-- pv_equiv track=rewrite | github.com/Arsen1302/Code-copy-detector | TestData/solutions/problem_1488_4.py | solution_1488_4
-- ===== SOURCE A (Python) =====
-- def solution_1488_4(num: int) -> int:
--
--     # no digits contained, can return zero
--     if not num:
--         return 0
--
--     # make an array to count the digits
--     digits = [0]*10
--
--     # check whether number is negative
--     negative = num < 0
--     num = abs(num)
--
--     # find the digits and the smallest number not beeing zero
--     # if we have a positive number (no leading zeros)
--     starting_number = 9
--     while num:
--         # get the digits
--         num, res = divmod(num, 10)
--
--         # track digit frequency
--         digits[res] += 1
--
--         # save the smallest number in case we have a positive number
--         if not negative and res:
--             starting_number = min(starting_number, res)
--
--     # initialize the result (for positive numbers we already put the smallest number)
--     result = 0
--     if not negative:
--         result = starting_number
--         digits[starting_number] -= 1
--
--     if negative:
--
--         # go through the numbers in reverse and attach them
--         for index, amount in enumerate(reversed(digits)):
--
--             # attach the digit amount times
--             while amount:
--                 result = result*10 - (9-index)
--                 amount -= 1
--
--     else:
--
--         # go through the numbers and attach them
--         for index, amount in enumerate(digits):
--
--             # attach the digit amount times
--             while amount:
--                 result = result*10 + index
--                 amount -= 1
--
--     return result
-- ===== SOURCE B (Python) =====
-- def solution_1488_4(num: int) -> int:
--     # sort the extracted digits instead of keeping a frequency table
--     if num == 0:
--         return 0
--     n = abs(num)
--     ds = []
--     while n:
--         n, d = divmod(n, 10)
--         ds.append(d)
--     ds.sort()
--     if num < 0:
--         # most negative: digits in descending order
--         ds.reverse()
--         v = 0
--         for d in ds:
--             v = v * 10 + d
--         return -v
--     # smallest positive: move the first (= smallest) nonzero digit to the front
--     i = next(j for j, d in enumerate(ds) if d)
--     ds[0], ds[i] = ds[i], ds[0]
--     v = 0
--     for d in ds:
--         v = v * 10 + d
--     return v
-- ===== Notes on version B (the rewrite author's own statement) =====
-- stated objective: alternative
-- what changed: A counts digit frequencies into a fixed-size table while tracking the minimal nonzero digit, then rebuilds the number with nested per-digit while-loops; B collects the digits into a list, comparison-sorts it, and emits it with a single fold (reversed for negatives, first nonzero digit swapped to the front for positives).
import Mathlib
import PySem

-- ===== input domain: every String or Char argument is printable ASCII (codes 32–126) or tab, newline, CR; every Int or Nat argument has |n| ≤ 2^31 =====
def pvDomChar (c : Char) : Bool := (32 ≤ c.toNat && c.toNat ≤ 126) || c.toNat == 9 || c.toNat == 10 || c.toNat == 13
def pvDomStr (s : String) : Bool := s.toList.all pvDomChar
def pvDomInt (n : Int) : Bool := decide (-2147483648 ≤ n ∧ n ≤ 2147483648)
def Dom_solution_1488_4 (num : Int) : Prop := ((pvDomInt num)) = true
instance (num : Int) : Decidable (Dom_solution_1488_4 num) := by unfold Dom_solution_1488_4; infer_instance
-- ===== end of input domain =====

-- B replaces A's digit-frequency table and per-digit arithmetic reconstruction by sorting the
-- extracted digit list and emitting it with one fold (objective: alternative algorithm).

-- ===== PORT A =====
-- 'while num:' digit loop; num = abs(original) ≥ 0, so recursing on a Nat is exact
-- (Nat's / and % agree with Python divmod on nonnegative arguments).
-- Digit counts are kept as Nat: each count is 0 before the loop and only incremented,
-- and the single decrement hits the count of a digit that occurred, so no count ever
-- goes below 0 — Nat arithmetic is exact here.
def pvALoop (n : Nat) (negative : Bool) (digits : List Nat) (starting : Nat) : List Nat × Nat :=
  if n = 0 then (digits, starting)
  else
    pvALoop (n / 10) negative (digits.set (n % 10) (digits.getD (n % 10) 0 + 1))
      (if negative = false ∧ n % 10 ≠ 0 then min starting (n % 10) else starting)
termination_by n
decreasing_by exact Nat.div_lt_self (Nat.pos_of_ne_zero (by assumption)) (by norm_num)

-- 'while amount: result = result*10 + index; amount -= 1'
def pvEmitPos (res : Int) (idx : Nat) : Nat → Int
  | 0 => res
  | a + 1 => pvEmitPos (res * 10 + (idx : Int)) idx a

-- 'while amount: result = result*10 - (9-index); amount -= 1' (idx here is the value 9-index)
def pvEmitNeg (res : Int) (idx : Nat) : Nat → Int
  | 0 => res
  | a + 1 => pvEmitNeg (res * 10 - (idx : Int)) idx a

def solution_1488_4 (num : Int) : Int :=
  if num = 0 then 0
  else
    let negative := decide (num < 0)
    let p := pvALoop num.natAbs negative (List.replicate 10 0) 9
    let digits := p.1
    let starting := p.2
    if negative then
      -- for index, amount in enumerate(reversed(digits)): element at index i is digits[9-i]
      (List.range 10).foldl (fun res i => pvEmitNeg res (9 - i) (digits.getD (9 - i) 0)) 0
    else
      let digits1 := digits.set starting (digits.getD starting 0 - 1)
      (List.range 10).foldl (fun res i => pvEmitPos res i (digits1.getD i 0)) (starting : Int)

-- ===== PORT B =====
-- ds.append(d) while n: least-significant digit first
def pvBDigits (n : Nat) : List Nat :=
  if n = 0 then [] else (n % 10) :: pvBDigits (n / 10)
termination_by n
decreasing_by exact Nat.div_lt_self (Nat.pos_of_ne_zero (by assumption)) (by norm_num)

def solution_1488_4_alt (num : Int) : Int :=
  if num = 0 then 0
  else
    let ds := PySem.List.sorted (pvBDigits num.natAbs) (fun x => x) false
    if num < 0 then
      -- ds.reverse(); v accumulated left to right; return -v
      - ((ds.reverse).foldl (fun (v : Int) (d : Nat) => v * 10 + (d : Int)) 0)
    else
      -- i = first index with a nonzero digit (exists: num ≠ 0); ds[i] is in range, so getD is exact
      let i := ds.findIdx (fun d => d ≠ 0)
      let ds1 := (ds.set 0 (ds.getD i 0)).set i (ds.getD 0 0)
      ds1.foldl (fun (v : Int) (d : Nat) => v * 10 + (d : Int)) 0

-- ===== PRECONDITION & SPEC =====
def Spec_solution_1488_4 (num : Int) (out : Int) : Prop := out = solution_1488_4_alt num
instance (num : Int) (out : Int) : Decidable (Spec_solution_1488_4 num out) := by unfold Spec_solution_1488_4; infer_instance

-- ===== CLAIM (what is proved, stated in full; the proofs are below) =====
def Claim_equal_solution_1488_4 : Prop := ∀ (num : Int), Dom_solution_1488_4 num → Spec_solution_1488_4 num (solution_1488_4 num)

-- ===== LEMMAS AND PROOFS =====

-- the ascending digit emission as a fold, and the counting-sort flattening
def pvEmitList (res : Int) (l : List Nat) : Int := l.foldl (fun (v : Int) (d : Nat) => v * 10 + (d : Int)) res
def pvEmitListNeg (res : Int) (l : List Nat) : Int := l.foldl (fun (v : Int) (d : Nat) => v * 10 - (d : Int)) res
def pvFlat (c : Nat → Nat) (l : List Nat) : List Nat := l.flatMap (fun i => List.replicate (c i) i)

theorem pvBDigits_lt_10 (n : Nat) : ∀ d ∈ pvBDigits n, d < 10 := by
  induction n using Nat.strong_induction_on with
  | _ n ih =>
    rw [pvBDigits]
    split
    · simp
    · intro d hd
      rcases List.mem_cons.mp hd with h | h
      · subst h; exact Nat.mod_lt _ (by norm_num)
      · exact ih (n / 10) (Nat.div_lt_self (Nat.pos_of_ne_zero (by assumption)) (by norm_num)) d h

theorem pvBDigits_exists_ne_zero (n : Nat) (hn : n ≠ 0) : ∃ d ∈ pvBDigits n, d ≠ 0 := by
  induction n using Nat.strong_induction_on with
  | _ n ih =>
    rw [pvBDigits, if_neg hn]
    by_cases h10 : n / 10 = 0
    · refine ⟨n % 10, List.mem_cons_self, ?_⟩
      have := Nat.div_add_mod n 10
      omega
    · obtain ⟨d, hd, hdz⟩ := ih (n / 10)
        (Nat.div_lt_self (Nat.pos_of_ne_zero hn) (by norm_num)) h10
      exact ⟨d, List.mem_cons_of_mem _ hd, hdz⟩

theorem pvALoop_eq (n : Nat) (neg : Bool) (digits : List Nat) (s : Nat) :
    pvALoop n neg digits s =
      ((pvBDigits n).foldl (fun dg r => dg.set r (dg.getD r 0 + 1)) digits,
       (pvBDigits n).foldl (fun a r => if neg = false ∧ r ≠ 0 then min a r else a) s) := by
  induction n using Nat.strong_induction_on generalizing digits s with
  | _ n ih =>
    rw [pvALoop, pvBDigits]
    by_cases hn : n = 0
    · simp [hn]
    · rw [if_neg hn, if_neg hn, List.foldl_cons, List.foldl_cons]
      exact ih (n / 10) (Nat.div_lt_self (Nat.pos_of_ne_zero hn) (by norm_num)) _ _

▶ **AIM OF THE TASK**
I need every line from the material that contains the word "return".

▶ **THE ANSWER**
--     # no digits contained, can return zero
--         return 0
--     return result
--         return 0
--         return -v
--     return v
      -- ds.reverse(); v accumulated left to right; return -v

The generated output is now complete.